EU-Ratspräsident, der Luxemburger Jean-Clude Juncker, ist ratlos.
Was passiert eigentlich, wenn weniger als 20 der 25 EU-Staaten die Verfassung ratifizieren? Dieser Fall ist nicht einmal in der viel zitierten »Erklärung Nr. 30« vorgesehen, der einen Sondergipfel vorschreibt, falls zwar mehr als 20 Länder ratifiziert haben, nicht aber alle.
Wenn also insgesamt sechs Staaten »Nein« sagen würden, dann sei die Ratifizierung doch gescheitert und die Verfassung wirklich tot, wird Juncker gefragt. Und der dienstälteste EU-Regierungschef, der unermüdliche und listenreiche Luxemburger Juncker, sagt nach einigem Nachdenken schließlich, ganz langsam: »Es ist richtig, dass aus Erklärung 30 die Rechnung hervorgeht, die Sie aufgestellt haben.«
Mit den beiden gescheiterten Referenden in Frankreich und in den Niederlanden hat sich die Krise der Europäischen Union dramatisch verschärft. Doch die Mächtigen der EU - außer Juncker auch Kommissionspräsident José Manuel Barroso, Parlamentspräsident Josep Borrell sowie die meisten Regierungschefs, darunter auch Bundeskanzler Gehard Schröder - mögen sich mit dem »Nein« noch nicht abfinden. Der Ratifizierungsprozess müsse fortgesetzt werden, heißt es unisono. Juncker: »Alle 25 haben das Recht, sich zu entscheiden.«
Kommissionspräsident Barroso forderte nach dem niederländischen »Nee« die Staats- und Regierungschefs zur »Klarstellung« auf, dass diese »keine einseitigen Entscheidungen treffen«. Die große Angst der Funktionsträger ist, dass eine Regierung nun angesichts der beiden Referenden das Verfassungsprojekt für tot erklärt, um daheim einer Niederlage bei einer Volksabstimmung zu entgehen. In Polen und Großbritannien wird dieser nationale »Fluchtweg« bereits diskutiert. Käme es so, dann wäre die Verfassung wirklich tot. Tatsächlich aber wollen die Regierungen zunächst Zeit gewinnen: Erst Ende 2006 wollen sie entscheiden, ob man den Nein-Sagern neue Referenden vorschlägt.
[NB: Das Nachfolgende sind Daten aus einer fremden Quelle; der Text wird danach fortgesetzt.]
-- pv_equiv track=rewrite | github.com/ajwoong/CodingTest | 프로그래머스 - 리코쳇 로봇(bfs사용).py | solution
-- ===== SOURCE A (Python) =====
-- from collections import deque
--
-- def solution(board):
--
--     for x in range(len(board)):
--         for y in range(len(board[0])):
--             if(board[x][y] == 'R'):
--                 r_point = [x,y]
--
--     visited = [[0 for _ in range(len(board[0]))] for _ in range(len(board))]
--     visited[r_point[0]][r_point[1]] = 1
--
--     dx = [0,0,1,-1]
--     dy = [1,-1,0,0]
--
--     def bfs():
--
--         q = deque()
--         q.append(r_point)
--         cnt = 0
--
--         while q:
--             point = q.popleft()
--             x = point[0]
--             y = point[1]
--
--             for i in range(4):
--                 nx = x
--                 ny = y
--                 while (0 <= nx + dx[i] < len(board) and 0 <= ny + dy[i] < len(board[0]) and
--                        board[nx + dx[i]][ny + dy[i]] != 'D'):
--                     nx += dx[i]
--                     ny += dy[i]
--
--                 if(visited[nx][ny] == 0 and board[nx][ny] != 'G'):
--                     visited[nx][ny] = visited[x][y] + 1
--                     q.append([nx,ny])
--                 elif(visited[nx][ny] == 0 and board[nx][ny] == 'G'):
--                     visited[nx][ny] = visited[x][y]
--                     return visited[nx][ny]
--
--         return -1
--
--     answer = bfs()
--     return (answer)
-- ===== SOURCE B (Python) =====
-- def solution(board):
--     rows, cols = len(board), len(board[0])
--
--     # locate R: last occurrence in row-major order (as A's scan leaves it)
--     cand = [(x, y) for x in range(rows) for y in range(cols) if board[x][y] == 'R']
--     sx, sy = cand[-1]
--
--     # Phase 1: per-line scans give every cell's slide destination in each of
--     # the 4 directions, with no per-cell stepping loop.
--     def fwd(line):          # destination index when sliding towards higher indices
--         n = len(line)
--         res = [0] * n
--         for i in range(n - 1, -1, -1):
--             res[i] = res[i + 1] if i + 1 < n and line[i + 1] != 'D' else i
--         return res
--
--     def bwd(line):          # destination index when sliding towards lower indices
--         res = []
--         for i in range(len(line)):
--             res.append(res[i - 1] if i >= 1 and line[i - 1] != 'D' else i)
--         return res
--
--     rowlines = [board[x][:cols] for x in range(rows)]
--     collines = [[board[x][y] for x in range(rows)] for y in range(cols)]
--     R = [fwd(r) for r in rowlines]
--     L = [bwd(r) for r in rowlines]
--     Dn = [fwd(c) for c in collines]
--     U = [bwd(c) for c in collines]
--
--     # Phase 2: BFS level by level over the tables.
--     seen = {(sx, sy)}
--     frontier = [(sx, sy)]
--     level = 0
--     while frontier:
--         nxt = []
--         for (x, y) in frontier:
--             for p in ((x, R[x][y]), (x, L[x][y]), (Dn[y][x], y), (U[y][x], y)):
--                 if p in seen:
--                     continue
--                 if board[p[0]][p[1]] == 'G':
--                     return level + 1
--                 seen.add(p)
--                 nxt.append(p)
--         frontier = nxt
--         level += 1
--     return -1
-- ===== Notes on version B (the rewrite author's own statement) =====
-- stated objective: faster
-- what changed: A re-runs a step-by-step slide-to-wall loop for every cell dequeued in its BFS over a 2D visited-count grid; B precomputes all slide destinations with four per-row/per-column linear scans (no per-cell stepping) and then runs a level-by-level BFS over those tables with a seen-set and an explicit level counter.
import Mathlib
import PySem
Die Angst vor dem »Schneeballeffekt«, den die beiden Ablehnungen auf die als »schwierig« geltenden Referenden in Polen, Tschechien und Großbritannien haben könnten, geht um. Die Gefahr gilt als umso größer, je mehr sich den Eindruck verbreitet, die EU reagiere nicht auf die Signale aus Paris und Den Haag, sondern versuche die Verfassung an den Bürgern vorbei »durchzuziehen«.
So ist eingetreten, was vorhersehbar war: Im Angesicht des Schreckens beginnen Debatten über die EU-Erweiterung, über die Beitrittsverhandlungen, über den Euro und über den Schutz der nationalen Arbeitsmärkte. Fragen, die bereits entschieden worden sind und auch direkt wenig mit der EU-Verfassung zu tun haben - die aber die Bürger umtreiben und in den Verfassungsreferenden zum »Denkzettel-Nein« bewogen haben.
»Man liebt das bestehende Europa nicht und hat deswegen das Europa zurückgewiesen, das mit dem Verfassungsentwurf vorgeschlagen wird«, summiert Juncker ein großes EU-Paradox: »Ich möchte das Europa, das es gibt, verteidigen.« Die Erweiterung sei richtig und nötig, weil sie zur Stabilität beitrage: »Zwei Wochen Krieg kosten mehr als zehn Jahresbudgets der EU.«
Zunächst einmal hofft er darauf, beim EU-Gipfel in zwei Wochen, der zu einem einzigartigen Krisengipfel werden könnte, die bereits als aussichtslos abgeschriebene EU-Finanzplanung für die Jahre 2007 bis 2013 doch noch durchpeitschen zu können. Dies solle ein Zeichen dafür werden, dass die Union handlungsfähig bleibe. Richtig populär dürfte das aber nicht sein: Der EU-Haushalt soll deutlich stärker als die nationalen Haushalte steigen. Und die Staatskassen der meisten Mitgliedsländer sind schon jetzt leer.